Cost Containment: Missed Opportunities
The survey highlights the critical need for employers to understand, get engaged, and take the lead in developing better methods for building medical provider networks and aligning their incentives with the medical providers. Paying medical providers for the best care that gets the best results for injured employees is far less costly than discounting their fees.
Another disturbing finding of the survey was that almost 75 percent of the respondents were unsure how their insurance companies or third-party administrators were compensated for Medical Bill Review. Medical Bill Review is a process where the bills submitted by the medical providers are adjusted for proper payment in accordance with a contract, fee schedule, or appropriateness of care. This is an important cost containment process that needs to be done, but, again, employers must understand and address how the service provider is paid. Otherwise, the employer may pay Bill Review fees that are greater than the fees paid to the medical provider.
For example, an injured employee is admitted to a hospital for four days. A hospital bill is generated for $60,000. The Bill Review service inputs the bill into a software program and adjusts the bill to a state-mandated fee schedule of $8,000. The Bill Review company declares a $52,000 “savings” and takes 20 percent of the “savings” as its fee.
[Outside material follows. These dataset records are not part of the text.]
def pvCover (csz N : Int) (t : Nat) (iv : Int × String) : Bool :=
  pvChgB iv.2 && decide (max 0 (iv.1 - csz) ≤ (t : Int) ∧ (t : Int) ≤ min (iv.1 + csz) (N - 1))

def pvTz (d : List Int) (s : Nat) : Int := ((List.range s).map (fun k => d.getD k 0)).sum

-- pointwise value of a (nonnegative-index) pySetD
theorem pv_getD_pySetD (m : List Int) (k v : Int) (hk : 0 ≤ k) (t : Nat) :
    (PySem.List.pySetD m k v).getD t 0
      = if (t : Int) = k ∧ t < m.length then v else m.getD t 0 := by
  rw [PySem.List.pySetD_of_nonneg m v hk]
  simp only [List.getD, List.getElem?_set]
  split_ifs with h1 h2 h3 h4 <;> simp_all <;> omega

theorem pv_len_setfold (js : List Int) (m : List Int) :
    (js.foldl (fun m j => PySem.List.pySetD m j 1) m).length = m.length := by
  induction js generalizing m with
  | nil => rfl
  | cons j js ih => simp [List.foldl_cons, ih, PySem.List.length_pySetD]

theorem pv_len_stepA (db : List String) (csz : Int) (m : List Int) (iv : Int × String) :
    (pvStepA db csz m iv).length = m.length := by
  unfold pvStepA
  split_ifs <;> simp [pv_len_setfold, PySem.List.length_pySetD]

theorem pv_len_foldA (db : List String) (csz : Int) (l : List (Int × String)) (m : List Int) :
    (l.foldl (pvStepA db csz) m).length = m.length := by
  induction l generalizing m with
  | nil => rfl
  | cons x xs ih => rw [List.foldl_cons, ih, pv_len_stepA]

theorem pv_len_bump (d : List Int) (k v : Int) : (pvBump d k v).length = d.length := by
  simp [pvBump, PySem.List.length_pySetD]

theorem pv_len_stepB (db : List String) (csz : Int) (d : List Int) (iv : Int × String) :
    (pvStepB db csz d iv).length = d.length := by
  unfold pvStepB
  split_ifs <;> simp [pv_len_bump]

-- marking every index of [lo, b) with 1
theorem pv_setRange (fuel : Nat) (b : Int) (lo : Int) (m : List Int) (t : Nat)
    (hf : (b - lo).toNat = fuel) (hlo : 0 ≤ lo) (hb : b ≤ (m.length : Int)) :
    ((PySem.List.pyRange lo b 1).foldl (fun m j => PySem.List.pySetD m j 1) m).getD t 0
      = if lo ≤ (t : Int) ∧ (t : Int) < b then (1 : Int) else m.getD t 0 := by
  induction fuel generalizing lo m with
  | zero =>
    rw [PySem.List.pyRange_one_eq_nil (by omega)]
    rw [List.foldl_nil, if_neg (by omega)]
  | succ n ih =>
    rw [PySem.List.pyRange_one_cons (by omega), List.foldl_cons]
    rw [ih (lo + 1) (PySem.List.pySetD m lo 1) (by omega) (by omega)
        (by rw [PySem.List.length_pySetD]; omega)]
    rw [pv_getD_pySetD m lo 1 hlo t]
    split_ifs <;> first | rfl | omega

-- outer loop of A: final mask value at a valid index
theorem pv_A_outer (db : List String) (csz : Int) (l : List String) (s : Int) (m : List Int)
    (t : Nat) (hs : 0 ≤ s) (hm : m.length = db.length) (ht : t < db.length) :
    ((PySem.List.enumerate l s).foldl (pvStepA db csz) m).getD t 0
      = if (∃ iv ∈ PySem.List.enumerate l s, pvTrig csz (db.length : Int) iv t) then 1
        else m.getD t 0 := by
  induction l generalizing s m with
  | nil => simp [PySem.List.enumerate_nil]
  | cons x xs ih =>
    rw [PySem.List.enumerate_cons, List.foldl_cons]
    rw [ih (s + 1) (pvStepA db csz m (s, x)) (by omega) (by rw [pv_len_stepA]; exact hm)]
    have hstep : (pvStepA db csz m (s, x)).getD t 0
        = if pvTrig csz (db.length : Int) (s, x) t then 1 else m.getD t 0 := by
      unfold pvStepA pvTrig pvChgB
      dsimp only
      have hminN : min (s + csz) ((db.length : Int) - 1) ≤ (db.length : Int) - 1 :=
        min_le_right _ _
      by_cases hchg : (PySem.Str.startswith x "+" || PySem.Str.startswith x "-") = true <;>
        by_cases h2 : PySem.Str.startswith x "@@" = true
      · rw [if_pos hchg, if_pos h2]
        rw [pv_setRange ((min (s + csz) ((db.length : Int) - 1) + 1) - max 0 (s - csz)).toNat
              (min (s + csz) ((db.length : Int) - 1) + 1) (max 0 (s - csz))
              (PySem.List.pySetD m s 1) t rfl (le_max_left _ _)
              (by rw [PySem.List.length_pySetD]; omega)]
        rw [pv_getD_pySetD m s 1 hs t]
        by_cases hw : max 0 (s - csz) ≤ (t : Int) ∧
            (t : Int) < min (s + csz) ((db.length : Int) - 1) + 1
        · rw [if_pos hw, if_pos (Or.inr ⟨hchg, hw⟩)]
        · rw [if_neg hw]
          by_cases hts : (t : Int) = s
          · rw [if_pos ⟨hts, by omega⟩, if_pos (Or.inl ⟨h2, hts⟩)]
          · rw [if_neg (fun hc => hts hc.1),
                if_neg (by rintro (⟨_, h⟩ | ⟨_, h⟩); exacts [hts h.symm.symm, hw h])]
      · rw [if_pos hchg, if_neg h2]
        rw [pv_setRange ((min (s + csz) ((db.length : Int) - 1) + 1) - max 0 (s - csz)).toNat
              (min (s + csz) ((db.length : Int) - 1) + 1) (max 0 (s - csz))
              m t rfl (le_max_left _ _) (by omega)]
        by_cases hw : max 0 (s - csz) ≤ (t : Int) ∧
            (t : Int) < min (s + csz) ((db.length : Int) - 1) + 1
        · rw [if_pos hw, if_pos (Or.inr ⟨hchg, hw⟩)]
        · rw [if_neg hw, if_neg (by rintro (⟨hss, _⟩ | ⟨_, h⟩); exacts [h2 hss, hw h])]
      · rw [if_neg hchg, if_pos h2, pv_getD_pySetD m s 1 hs t]
        by_cases hts : (t : Int) = s
        · rw [if_pos ⟨hts, by omega⟩, if_pos (Or.inl ⟨h2, hts⟩)]
        · rw [if_neg (fun hc => hts hc.1),
              if_neg (by rintro (⟨_, h⟩ | ⟨hcg, _⟩); exacts [hts h, hchg hcg])]
      · rw [if_neg hchg, if_neg h2,
            if_neg (by rintro (⟨hss, _⟩ | ⟨hcg, _⟩); exacts [h2 hss, hchg hcg])]
    rw [hstep]
    by_cases h1 : ∃ iv ∈ PySem.List.enumerate xs (s + 1), pvTrig csz (db.length : Int) iv t
    · rw [if_pos h1, if_pos]
      exact match h1 with
        | ⟨iv, hmem, htr⟩ => ⟨iv, List.mem_cons_of_mem _ hmem, htr⟩
    · rw [if_neg h1]
      by_cases h2 : pvTrig csz (db.length : Int) (s, x) t
      · rw [if_pos h2, if_pos ⟨(s, x), List.mem_cons_self, h2⟩]
      · rw [if_neg h2, if_neg]
        rintro ⟨iv, hmem, htr⟩
        rcases List.mem_cons.mp hmem with h | h
        · exact h2 (h ▸ htr)
        · exact h1 ⟨iv, h, htr⟩

-- A's emitting comprehension as a filterMap
theorem pv_emitA (db : List String) (l : List (Int × Int)) (acc : List String) :
    l.foldl (pvEmitA db) acc
      = acc ++ l.filterMap
          (fun iv => if iv.2 ≠ 0 then some (PySem.List.pyGetD db iv.1 "") else none) := by
  induction l generalizing acc with
  | nil => simp
  | cons x xs ih =>
    rw [List.foldl_cons, ih, List.filterMap_cons]
    unfold pvEmitA
    split_ifs with h <;> simp

-- prefix sums of the difference array
theorem pv_Tz_succ (d : List Int) (s : Nat) : pvTz d (s + 1) = pvTz d s + d.getD s 0 := by
  simp [pvTz, List.range_succ]

theorem pv_Tz_bump (d : List Int) (k v : Int) (hk : 0 ≤ k) (hlen : k < (d.length : Int))
    (s : Nat) : pvTz (pvBump d k v) s = pvTz d s + (if k < (s : Int) then v else 0) := by
  induction s with
  | zero =>
    simp only [pvTz, List.range_zero, List.map_nil, List.sum_nil]
    rw [if_neg (by omega)]
    ring
  | succ n ih =>
    rw [pv_Tz_succ, pv_Tz_succ, ih]
    have hget : (pvBump d k v).getD n 0
        = if (n : Int) = k ∧ n < d.length then d.getD n 0 + v else d.getD n 0 := by
      unfold pvBump
      rw [pv_getD_pySetD d k _ hk n, PySem.List.pyGetD_of_nonneg d 0 hk]
      split_ifs with h
      · have hkn : k.toNat = n := by omega
        rw [hkn]
      · rfl
    rw [hget]
    split_ifs <;> push_cast <;> omega

theorem pv_B_build (db : List String) (csz : Int) (l : List String) (s : Int) (d : List Int)
    (t : Nat) (hd : d.length = db.length + 1) (ht : t < db.length) :
    pvTz ((PySem.List.enumerate l s).foldl (pvStepB db csz) d) (t + 1)
      = pvTz d (t + 1)
        + ((PySem.List.enumerate l s).countP (pvCover csz (db.length : Int) t) : Int) := by
  induction l generalizing s d with
  | nil => simp [PySem.List.enumerate_nil]
  | cons x xs ih =>
    rw [PySem.List.enumerate_cons, List.foldl_cons]
    rw [ih (s + 1) (pvStepB db csz d (s, x)) (by rw [pv_len_stepB]; exact hd)]
    have hstep : pvTz (pvStepB db csz d (s, x)) (t + 1)
        = pvTz d (t + 1)
          + (if pvCover csz (db.length : Int) t (s, x) then (1 : Int) else 0) := by
      unfold pvStepB pvCover pvChgB
      dsimp only
      have hlo0 : (0 : Int) ≤ max 0 (s - csz) := le_max_left _ _
      have hhiN : min (s + csz) ((db.length : Int) - 1) ≤ (db.length : Int) - 1 :=
        min_le_right _ _
      by_cases hchg : (PySem.Str.startswith x "+" || PySem.Str.startswith x "-") = true
      · rw [if_pos hchg]
        simp only [hchg, Bool.true_and, decide_eq_true_eq]
        by_cases hle : max 0 (s - csz) ≤ min (s + csz) ((db.length : Int) - 1)
        · rw [if_pos hle]
          rw [pv_Tz_bump (pvBump d (max 0 (s - csz)) 1)
              (min (s + csz) ((db.length : Int) - 1) + 1) (-1) (by omega)
              (by rw [pv_len_bump]; omega) (t + 1)]
          rw [pv_Tz_bump d (max 0 (s - csz)) 1 hlo0 (by omega) (t + 1)]
          have hcast : (((t + 1 : Nat)) : Int) = (t : Int) + 1 := by push_cast; ring
          rw [hcast]
          by_cases hcov : max 0 (s - csz) ≤ (t : Int) ∧
              (t : Int) ≤ min (s + csz) ((db.length : Int) - 1)
          · rw [if_pos hcov, if_pos (by omega), if_neg (by omega)]
            ring
          · rw [if_neg hcov]
            by_cases hlt : max 0 (s - csz) < (t : Int) + 1
            · rw [if_pos hlt, if_pos (by omega)]
              ring
            · rw [if_neg hlt, if_neg (by omega)]
              ring
        · rw [if_neg hle, if_neg (by omega)]
          ring
      · have hb : (PySem.Str.startswith x "+" || PySem.Str.startswith x "-") = false := by
          revert hchg; cases (PySem.Str.startswith x "+" || PySem.Str.startswith x "-") <;> simp
        rw [if_neg hchg]
        simp only [hb, Bool.false_and, Bool.false_eq_true, if_false]
        exact (add_zero _).symm
    rw [hstep, List.countP_cons]
    by_cases hc : pvCover csz (db.length : Int) t (s, x) = true <;> simp [hc] <;> push_cast <;> ring
    
theorem pv_Tz_replicate (n : Nat) (s : Nat) : pvTz (List.replicate n (0 : Int)) s = 0 := by
  induction s with
  | zero => rfl
  | succ m ih =>
    rw [pv_Tz_succ, ih]
    simp [List.getD]

-- B's emitting sweep as a filterMap
theorem pv_B_emit (db : List String) (d : List Int) (l : List String) (s : Int)
    (acc : List String) (hs : 0 ≤ s) :
    ((PySem.List.enumerate l s).foldl (pvStepB2 d) (acc, pvTz d s.toNat)).1
      = acc ++ (PySem.List.enumerate l s).filterMap
          (fun iv =>
            if pvTz d (iv.1.toNat + 1) ≠ 0 ∨ PySem.Str.startswith iv.2 "@@" = true
            then some iv.2 else none) := by
  induction l generalizing s acc with
  | nil => simp [PySem.List.enumerate_nil]
  | cons x xs ih =>
    rw [PySem.List.enumerate_cons, List.foldl_cons, List.filterMap_cons]
    dsimp only
    have h2 : (s + 1).toNat = s.toNat + 1 := by omega
    have hh : pvStepB2 d (acc, pvTz d s.toNat) (s, x)
        = if pvTz d (s.toNat + 1) ≠ 0 ∨ PySem.Str.startswith x "@@" = true
          then (acc ++ [x], pvTz d (s.toNat + 1)) else (acc, pvTz d (s.toNat + 1)) := by
      unfold pvStepB2
      dsimp only
      rw [PySem.List.pyGetD_of_nonneg d 0 hs, ← pv_Tz_succ]
    rw [hh]
    by_cases hif : pvTz d (s.toNat + 1) ≠ 0 ∨ PySem.Str.startswith x "@@" = true
    · rw [if_pos hif, if_pos hif]
      have hi := ih (s + 1) (acc ++ [x]) (by omega)
      rw [h2] at hi
      rw [hi]
      simp
    · rw [if_neg hif, if_neg hif]
      have hi := ih (s + 1) acc (by omega)
      rw [h2] at hi
      rw [hi]
-- pv_equiv track=rewrite | github.com/mihos3506/GoBP | gobp/mcp/dispatcher.py | _classify_doc_priority
-- ===== SOURCE A (Python) =====
-- def _classify_doc_priority(content: str, path: str) -> str:
--     """Auto-classify document priority based on content keywords.
--
--     Rules (deterministic, no AI):
--       critical: user flows, auth, payment, proof of presence, trust gate
--       high:     entity, engine, architecture, API, database
--       medium:   design, copy, admin, notification, map
--       low:      mascot, growth, future, level system, campaign
--     """
--     content_lower = content.lower()
--     path_lower = path.lower()
--     combined = content_lower + " " + path_lower
--
--     critical_keywords = [
--         "user flow", "authentication", "proof of presence", "payment",
--         "trust gate", "verify gate", "core flow", "master definition",
--         "pop_protocol", "mihot", "homecoming", "registration flow",
--     ]
--     high_keywords = [
--         "entity", "engine", "architecture", "api", "database",
--         "engine spec", "adapter", "domain dictionary", "migration",
--         "interface reference", "middleware", "scale",
--     ]
--     low_keywords = [
--         "mascot", "growth", "launch", "campaign", "level system",
--         "gamification", "future", "phase 2", "nice to have",
--     ]
--
--     critical_score = sum(1 for kw in critical_keywords if kw in combined)
--     high_score = sum(1 for kw in high_keywords if kw in combined)
--     low_score = sum(1 for kw in low_keywords if kw in combined)
--
--     if critical_score >= 2:
--         return "critical"
--     elif critical_score >= 1 or high_score >= 3:
--         return "high"
--     elif low_score >= 2:
--         return "low"
--     else:
--         return "medium"
-- ===== SOURCE B (Python) =====
-- _CRITICAL_KEYWORDS = [
--     "user flow", "authentication", "proof of presence", "payment",
--     "trust gate", "verify gate", "core flow", "master definition",
--     "pop_protocol", "mihot", "homecoming", "registration flow",
-- ]
-- _HIGH_KEYWORDS = [
--     "entity", "engine", "architecture", "api", "database",
--     "engine spec", "adapter", "domain dictionary", "migration",
--     "interface reference", "middleware", "scale",
-- ]
-- _LOW_KEYWORDS = [
--     "mascot", "growth", "launch", "campaign", "level system",
--     "gamification", "future", "phase 2", "nice to have",
-- ]
--
--
-- def _at_least(keywords, text, n):
--     """True iff at least n of `keywords` occur in `text`; stops as soon as
--     the threshold is reached, never computing a full count."""
--     if n <= 0:
--         return True
--     if not keywords:
--         return False
--     remaining = n - 1 if keywords[0] in text else n
--     return _at_least(keywords[1:], text, remaining)
--
--
-- def _classify_doc_priority(content: str, path: str) -> str:
--     """Threshold cascade of short-circuit predicates instead of three full counts."""
--     combined = content.lower() + " " + path.lower()
--     if _at_least(_CRITICAL_KEYWORDS, combined, 2):
--         return "critical"
--     if _at_least(_CRITICAL_KEYWORDS, combined, 1) or _at_least(_HIGH_KEYWORDS, combined, 3):
--         return "high"
--     if _at_least(_LOW_KEYWORDS, combined, 2):
--         return "low"
--     return "medium"
-- ===== Notes on version B (the rewrite author's own statement) =====
-- stated objective: alternative
-- what changed: B never computes match counts: each branch of the cascade is decided by a short-circuiting recursive predicate _at_least(keywords, text, n) that walks the keyword list and returns as soon as n matches are seen (or the list ends), so thresholds are answered as boolean questions with early exit instead of summing three full per-category scores and comparing them.
import Mathlib
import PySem

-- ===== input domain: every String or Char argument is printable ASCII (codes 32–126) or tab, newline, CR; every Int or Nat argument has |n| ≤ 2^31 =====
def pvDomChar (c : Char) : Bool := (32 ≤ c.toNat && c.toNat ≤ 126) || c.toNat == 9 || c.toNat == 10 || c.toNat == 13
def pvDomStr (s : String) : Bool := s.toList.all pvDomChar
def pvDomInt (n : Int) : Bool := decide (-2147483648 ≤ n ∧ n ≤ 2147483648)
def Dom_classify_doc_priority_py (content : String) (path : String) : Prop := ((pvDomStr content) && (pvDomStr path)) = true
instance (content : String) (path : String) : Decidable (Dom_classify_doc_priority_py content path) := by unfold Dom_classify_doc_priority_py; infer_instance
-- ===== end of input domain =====

-- B replaces A's three full per-category score sums by a cascade of short-circuiting
-- "at least n keywords match" predicates (alternative decomposition; same result).

-- ===== PORT A =====
def pvCriticalKeywords : List String :=
  ["user flow", "authentication", "proof of presence", "payment",
   "trust gate", "verify gate", "core flow", "master definition",
   "pop_protocol", "mihot", "homecoming", "registration flow"]

def pvHighKeywords : List String :=
  ["entity", "engine", "architecture", "api", "database",
   "engine spec", "adapter", "domain dictionary", "migration",
   "interface reference", "middleware", "scale"]

def pvLowKeywords : List String :=
  ["mascot", "growth", "launch", "campaign", "level system",
   "gamification", "future", "phase 2", "nice to have"]

def classify_doc_priority_py (content : String) (path : String) : String :=
  let combined := PySem.Str.lower content ++ " " ++ PySem.Str.lower path
  let critical_score : Int :=
    (pvCriticalKeywords.map (fun kw => if PySem.Str.isIn kw combined then (1 : Int) else 0)).sum
  let high_score : Int :=
    (pvHighKeywords.map (fun kw => if PySem.Str.isIn kw combined then (1 : Int) else 0)).sum
  let low_score : Int :=
    (pvLowKeywords.map (fun kw => if PySem.Str.isIn kw combined then (1 : Int) else 0)).sum
  if critical_score ≥ 2 then "critical"
  else if critical_score ≥ 1 ∨ high_score ≥ 3 then "high"
  else if low_score ≥ 2 then "low"
  else "medium"

-- ===== PORT B =====
-- Source B's _at_least: short-circuit "at least n of keywords occur in text"
def pvAtLeast (keywords : List String) (text : String) (n : Int) : Bool :=
  if n ≤ 0 then true
  else
    match keywords with
    | [] => false
    | kw :: rest =>
      pvAtLeast rest text (if PySem.Str.isIn kw text then n - 1 else n)

def classify_doc_priority_py_alt (content : String) (path : String) : String :=
  let combined := PySem.Str.lower content ++ " " ++ PySem.Str.lower path
  if pvAtLeast pvCriticalKeywords combined 2 then "critical"
  else if pvAtLeast pvCriticalKeywords combined 1 || pvAtLeast pvHighKeywords combined 3 then "high"
  else if pvAtLeast pvLowKeywords combined 2 then "low"
  else "medium"

-- ===== PRECONDITION & SPEC =====
def Spec_classify_doc_priority_py (content : String) (path : String) (out : String) : Prop := out = classify_doc_priority_py_alt content path
instance (content : String) (path : String) (out : String) : Decidable (Spec_classify_doc_priority_py content path out) := by unfold Spec_classify_doc_priority_py; infer_instance

-- ===== CLAIM =====
def Claim_equal_classify_doc_priority_py : Prop := ∀ (content : String) (path : String), Dom_classify_doc_priority_py content path → Spec_classify_doc_priority_py content path (classify_doc_priority_py content path)

-- ===== LEMMAS AND PROOFS =====

-- pvAtLeast answers exactly "the number of matching keywords is ≥ n"
theorem pv_atLeast_iff (keywords : List String) (text : String) (n : Int) :
    pvAtLeast keywords text n
      = decide ((keywords.countP (fun kw => PySem.Str.isIn kw text) : Int) ≥ n) := by
  induction keywords generalizing n with
  | nil =>
    unfold pvAtLeast
    by_cases h : n ≤ 0 <;> simp [h]
  | cons kw rest ih =>
    by_cases h : n ≤ 0
    · have hge : ((List.countP (fun kw => PySem.Str.isIn kw text) (kw :: rest) : Int)) ≥ n := by
        have := Int.natCast_nonneg (List.countP (fun kw => PySem.Str.isIn kw text) (kw :: rest))
        omega
      unfold pvAtLeast
      rw [if_pos h]
      exact (decide_eq_true hge).symm
    · unfold pvAtLeast
      rw [if_neg h]
      show pvAtLeast rest text (if PySem.Str.isIn kw text then n - 1 else n)
        = decide ((List.countP (fun kw => PySem.Str.isIn kw text) (kw :: rest) : Int) ≥ n)
      rw [ih, List.countP_cons, decide_eq_decide]
      cases hkw : PySem.Str.isIn kw text <;> simp

-- A's 0/1 sum is a count
theorem pv_score_eq (kws : List String) (text : String) :
    (kws.map (fun kw => if PySem.Str.isIn kw text then (1 : Int) else 0)).sum
      = (kws.countP (fun kw => PySem.Str.isIn kw text) : Int) :=
  PySem.List.sum_map_ite_one_zero _ kws

-- ===== VERDICT =====
theorem classify_doc_priority_py_spec : Claim_equal_classify_doc_priority_py := by
  intro content path _
  unfold Spec_classify_doc_priority_py classify_doc_priority_py classify_doc_priority_py_alt
  simp only [pv_score_eq, pv_atLeast_iff, ge_iff_le, Bool.or_eq_true, decide_eq_true_eq]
As a result of this contractual arrangement, the hospital was paid $8,000 for treating the injured employee for four days, but the Bill Review company was paid $10,400 to adjust the bill. Bill Review is a necessary cost containment practice, and it is reasonable to pay fees for the service. The required software to do the task demands investment and maintenance, in addition to the labor costs, overhead, and profit for the Bill Review company. But does it make sense to be contractually obligated pay thousands of dollars, if not tens of thousands, for what is basically a data entry service?
Another concern arising from the survey is that more than half of the respondents said their service providers did not conduct satisfaction surveys, and another 32 percent were not sure. Even though millions of dollars a year are spent on provider networks, claims management, pharmacy, nurse case management, tests, physical therapy, and other treatment, we rarely bother to ask the injured employees how well the process worked.
There was some encouraging news from the survey. Almost 80 percent of the respondents have a written Return to Work program, and more than 80 percent use written job descriptions complete with the essential functions of the job. Almost half of the employers who responded have a supervisor training program focused on communicating and working with an injured employee. While that is a good sign, there is work still to be done in the critical area of supervisor training.
Safety professionals have much success to report with their primary prevention efforts. However, results are being seriously eroded when an employee is injured because of a lack of secondary prevention practices. Based on the survey results conducted by Occupational Health & Safety and Injury Management Partners LLC, now it’s time to solve the second part of the problem by implementing a strategic secondary prevention plan.